Hyperuricemia and gout are well-recognized complications of chronic lead intoxication, with the prevalence of gout in patients with plumbism ranging between 6% and 50%.¹³⁵ Although a renal defect is recognized, it has not been well defined.^136,137 Some patients with primary gout have increased blood lead levels compared with age- and sex-matched controls, despite the absence of a history of overt lead exposure.¹³⁸ This suggests that occult chronic lead intoxication may play a causative role in some cases of primary gout (up to 36% of some gout populations).¹³⁵ In addition, patients with gout who have renal impairment seem to have an increased quantity of mobilized lead compared with gouty patients with normal renal function.¹³⁹ These observations suggest an important role for lead in the pathogenesis of gouty nephropathy.

Cyclosporine-Induced Hyperuricemia and Gout

Cyclosporine interferes with the renal excretion of uric acid. Hyperuricemia and gout occur with increased frequency among transplant recipients treated with cyclosporine and are even more common when diuretics are used concomitantly.^78,140 However, serum urate levels do not correlate directly with cyclosporine levels or with the degree of hypertension or renal insufficiency. The onset of gout may occur soon after transplantation, with a mean of about 17 months. Gouty attacks may be typical and monoarticular, or they may affect unusual sites such as the shoulder, hip, or sacroiliac joints. Polyarticular attacks and an accelerated course, with early development of tophi, may also be observed. Nephrolithiasis develops in about 3% of renal transplant patients. All calculi from azathioprine-treated patients are composed of calcium compounds, whereas 60% of the calculi from those treated with cyclosporine contain uric acid.¹⁴¹

Primary Gout

Renal mechanisms are responsible for the hyperuricemia in most cases of gout.
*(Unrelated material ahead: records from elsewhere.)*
-- pv_equiv track=rewrite | github.com/wjmmmwjj/auto_piano | playback/project_score_tools.py | merge_score_rests
-- ===== SOURCE A (Python) =====
-- def merge_score_rests(score: list[tuple]) -> list[tuple]:
--     merged: list[tuple] = []
--     for item in score:
--         if item[0] == 0 and merged and merged[-1][0] == 0:
--             merged[-1] = (0, int(merged[-1][1]) + int(item[1]))
--             continue
--         merged.append(item)
--     return merged
-- ===== SOURCE B (Python) =====
-- def merge_score_rests(score: list[tuple]) -> list[tuple]:
--     merged: list[tuple] = []
--     i = 0
--     n = len(score)
--     while i < n:
--         if score[i][0] == 0:
--             total = 0
--             j = i
--             while j < n and score[j][0] == 0:
--                 total += int(score[j][1])
--                 j += 1
--             merged.append((0, total))
--             i = j
--         else:
--             merged.append(score[i])
--             i += 1
--     return merged
-- ===== Notes on version B (the rewrite author's own statement) =====
-- stated objective: alternative
-- what changed: Instead of appending and destructively re-writing the last accumulator entry whenever another rest arrives, B scans each maximal run of consecutive rests with an inner pointer, sums it once, and emits a single (0, total) entry forward-only.
import Mathlib
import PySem

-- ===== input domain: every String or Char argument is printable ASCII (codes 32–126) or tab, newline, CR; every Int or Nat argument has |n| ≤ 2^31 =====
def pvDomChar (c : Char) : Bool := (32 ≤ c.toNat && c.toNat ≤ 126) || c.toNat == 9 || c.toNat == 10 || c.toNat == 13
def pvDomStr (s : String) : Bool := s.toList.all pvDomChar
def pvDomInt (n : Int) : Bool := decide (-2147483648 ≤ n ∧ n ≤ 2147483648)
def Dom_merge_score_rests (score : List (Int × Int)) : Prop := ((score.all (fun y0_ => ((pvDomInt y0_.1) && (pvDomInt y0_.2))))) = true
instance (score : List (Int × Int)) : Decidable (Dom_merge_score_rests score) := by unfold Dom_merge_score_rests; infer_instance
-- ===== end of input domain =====

-- B replaces A's append-then-rewrite-last accumulator by a forward-only scan that sums each
-- maximal run of consecutive rests with an inner pointer (alternative decomposition, same cost).

-- ===== PORT A =====
-- one loop step of A: either rewrite merged's last entry, or append item
def pvStepA (merged : List (Int × Int)) (item : Int × Int) : List (Int × Int) :=
  if item.1 = 0 ∧ merged ≠ [] ∧ (merged.getLastD (0, 0)).1 = 0 then
    merged.dropLast ++ [(0, (merged.getLastD (0, 0)).2 + item.2)]
  else
    merged ++ [item]

def merge_score_rests (score : List (Int × Int)) : List (Int × Int) :=
  score.foldl pvStepA []

-- ===== PORT B =====
-- inner while loop of B: consume the rest-run starting at the current suffix, accumulating total
def pvConsumeRest : List (Int × Int) → Int → Int × List (Int × Int)
  | [], total => (total, [])
  | x :: xs, total => if x.1 = 0 then pvConsumeRest xs (total + x.2) else (total, x :: xs)

theorem pvConsumeRest_length : ∀ (xs : List (Int × Int)) (t : Int),
    (pvConsumeRest xs t).2.length ≤ xs.length := by
  intro xs
  induction xs with
  | nil => intro t; simp [pvConsumeRest]
  | cons x xs ih =>
    intro t
    simp only [pvConsumeRest]
    split
    · exact le_trans (ih _) (Nat.le_succ _)
    · simp

def merge_score_rests_alt : List (Int × Int) → List (Int × Int)
  | [] => []
  | x :: xs =>
    if x.1 = 0 then
      let p := pvConsumeRest xs x.2
      (0, p.1) :: merge_score_rests_alt p.2
    else
      x :: merge_score_rests_alt xs
termination_by xs => xs.length
decreasing_by
  · exact Nat.lt_succ_of_le (pvConsumeRest_length xs x.2)
  · simp

-- ===== PRECONDITION & SPEC =====
def Spec_merge_score_rests (score : List (Int × Int)) (out : List (Int × Int)) : Prop := out = merge_score_rests_alt score
instance (score : List (Int × Int)) (out : List (Int × Int)) : Decidable (Spec_merge_score_rests score out) := by unfold Spec_merge_score_rests; infer_instance

-- ===== CLAIM (what is proved, stated in full; the proofs are below) =====
def Claim_equal_merge_score_rests : Prop := ∀ (score : List (Int × Int)), Dom_merge_score_rests score → Spec_merge_score_rests score (merge_score_rests score)

-- ===== LEMMAS AND PROOFS =====

-- accumulator shapes A's condition can see: empty, or last entry is not a rest
def pvOk (pre : List (Int × Int)) : Prop :=
  pre = [] ∨ (pre.getLastD (0, 0)).1 ≠ 0

theorem pvOk_append {pre : List (Int × Int)} {x : Int × Int} (hx : x.1 ≠ 0) :
    pvOk (pre ++ [x]) := by
  right; simp; exact hx

theorem pvStepA_ok {pre : List (Int × Int)} (h : pvOk pre) (item : Int × Int) :
    pvStepA pre item = pre ++ [item] := by
  unfold pvStepA
  rw [if_neg]
  rintro ⟨h1, h2, h3⟩
  rcases h with h | h
  · exact h2 h
  · exact h h3

theorem pvStepA_notRest (m : List (Int × Int)) {item : Int × Int} (h : item.1 ≠ 0) :
    pvStepA m item = m ++ [item] := by
  unfold pvStepA
  rw [if_neg]
  rintro ⟨h1, _, _⟩
  exact h h1

theorem pvStepA_rest (pre : List (Int × Int)) (t : Int) {item : Int × Int} (h : item.1 = 0) :
    pvStepA (pre ++ [(0, t)]) item = pre ++ [(0, t + item.2)] := by
  unfold pvStepA
  rw [if_pos]
  · simp
  · refine ⟨h, by simp, by simp⟩

-- joint invariant: the fold from an 'ok' accumulator is append of B's result; the fold from an
-- accumulator ending in an open rest (0,t) closes that run via pvConsumeRest
theorem pvMain : ∀ (n : ℕ) (xs : List (Int × Int)), xs.length ≤ n →
    (∀ pre, pvOk pre → xs.foldl pvStepA pre = pre ++ merge_score_rests_alt xs) ∧
    (∀ pre t, pvOk pre →
      xs.foldl pvStepA (pre ++ [(0, t)]) =
        pre ++ (0, (pvConsumeRest xs t).1) :: merge_score_rests_alt (pvConsumeRest xs t).2) := by
  intro n
  induction n with
  | zero =>
    intro xs hxs
    have : xs = [] := List.length_eq_zero_iff.mp (Nat.le_zero.mp hxs)
    subst this
    constructor
    · intro pre _; simp [merge_score_rests_alt]
    · intro pre t _; simp [pvConsumeRest, merge_score_rests_alt]
  | succ n ih =>
    intro xs hxs
    match xs with
    | [] =>
      constructor
      · intro pre _; simp [merge_score_rests_alt]
      · intro pre t _; simp [pvConsumeRest, merge_score_rests_alt]
    | x :: xs' =>
      have hlen : xs'.length ≤ n := Nat.lt_succ_iff.mp hxs
      constructor
      · intro pre hpre
        by_cases hx : x.1 = 0
        · have hx' : x = (0, x.2) := by
            rcases x with ⟨a, b⟩; simp at hx; simp [hx]
          rw [List.foldl_cons, pvStepA_ok hpre]
          rw [show pre ++ [x] = pre ++ [((0 : Int), x.2)] by rw [← hx']]
          rw [(ih xs' hlen).2 pre x.2 hpre]
          simp [merge_score_rests_alt, hx]
        · rw [List.foldl_cons, pvStepA_ok hpre,
            (ih xs' hlen).1 (pre ++ [x]) (pvOk_append hx)]
          simp [merge_score_rests_alt, hx]
      · intro pre t hpre
        by_cases hx : x.1 = 0
        · rw [List.foldl_cons, pvStepA_rest pre t hx,
            (ih xs' hlen).2 pre (t + x.2) hpre]
          simp [pvConsumeRest, hx]
        · have hok : pvOk (pre ++ [(0, t)] ++ [x]) := pvOk_append hx
          rw [List.foldl_cons, pvStepA_notRest _ hx,
            (ih xs' hlen).1 (pre ++ [(0, t)] ++ [x]) hok]
          simp [pvConsumeRest, hx, merge_score_rests_alt]

-- ===== VERDICT (by name: the statement is the Claim_ definition above) =====
theorem merge_score_rests_spec : Claim_equal_merge_score_rests := by
  intro score _
  unfold Spec_merge_score_rests merge_score_rests
  have := (pvMain score.length score le_rfl).1 [] (Or.inl rfl)
  simpa using this
theorem find_self_beq (t : String) (l : List String) (h : t ∈ l) :
    l.find? (fun x => x == t) = some t := by
  induction l with
  | nil => cases h
  | cons a l ih =>
    by_cases ha : a = t
    · simp [List.find?, ha]
    · have ht : t ∈ l := by
        cases h with
        | head => exact absurd rfl ha
        | tail _ h' => exact h'
      have hb : (a == t) = false := by simp [ha]
      simp [List.find?, hb, ih ht]

theorem dedup_append_singleton {α : Type} [BEq α] [LawfulBEq α] (xs : List α) (x : α) :
    PySem.List.dedup (xs ++ [x]) =
      if x ∈ xs then PySem.List.dedup xs else PySem.List.dedup xs ++ [x] := by
  simp only [PySem.List.dedup_eq_ofList, PySem.Set.ofList_eq_foldl, List.foldl_append]
  simp only [List.foldl, PySem.Set.add, PySem.Set.contains]
  rw [← PySem.Set.ofList_eq_foldl]
  by_cases h : x ∈ xs
  · have hc : List.contains (PySem.Set.ofList xs) x = true := by
      simp only [List.contains_eq_mem, decide_eq_true_eq]
      exact (PySem.Set.mem_ofList xs x).2 h
    simp [h]
  · have hc : List.contains (PySem.Set.ofList xs) x = false := by
      simp only [List.contains_eq_mem, decide_eq_false_iff_not]
      exact fun hm => h ((PySem.Set.mem_ofList xs x).1 hm)
    simp [h]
Genetic factors exert an important control in the renal clearance of urate.¹⁴⁵ A careful comparison of uric acid clearances and excretion rates over a wide but comparable range of filtered loads of urate indicates that most gouty subjects have a lower ratio of urate-to-inulin clearance (C_urate/C_inulin ratio) than do nongouty subjects.^142,145,146 The excretion rates and the capacity of the excretory mechanism for uric acid are the same for gouty subjects and nongouty individuals (see Figure 94-8). The excretion curve, however, is shifted. Gouty subjects require serum urate values 2 or 3 mg/dL higher than those of controls to achieve equivalent uric acid excretion rates. Theoretically, the shift in the excretion curve in gouty subjects may result from reduced filtration of urate, enhanced reabsorption, or decreased secretion. Patients classified as exhibiting an overproduction of uric acid represent less than 10% of the gouty population.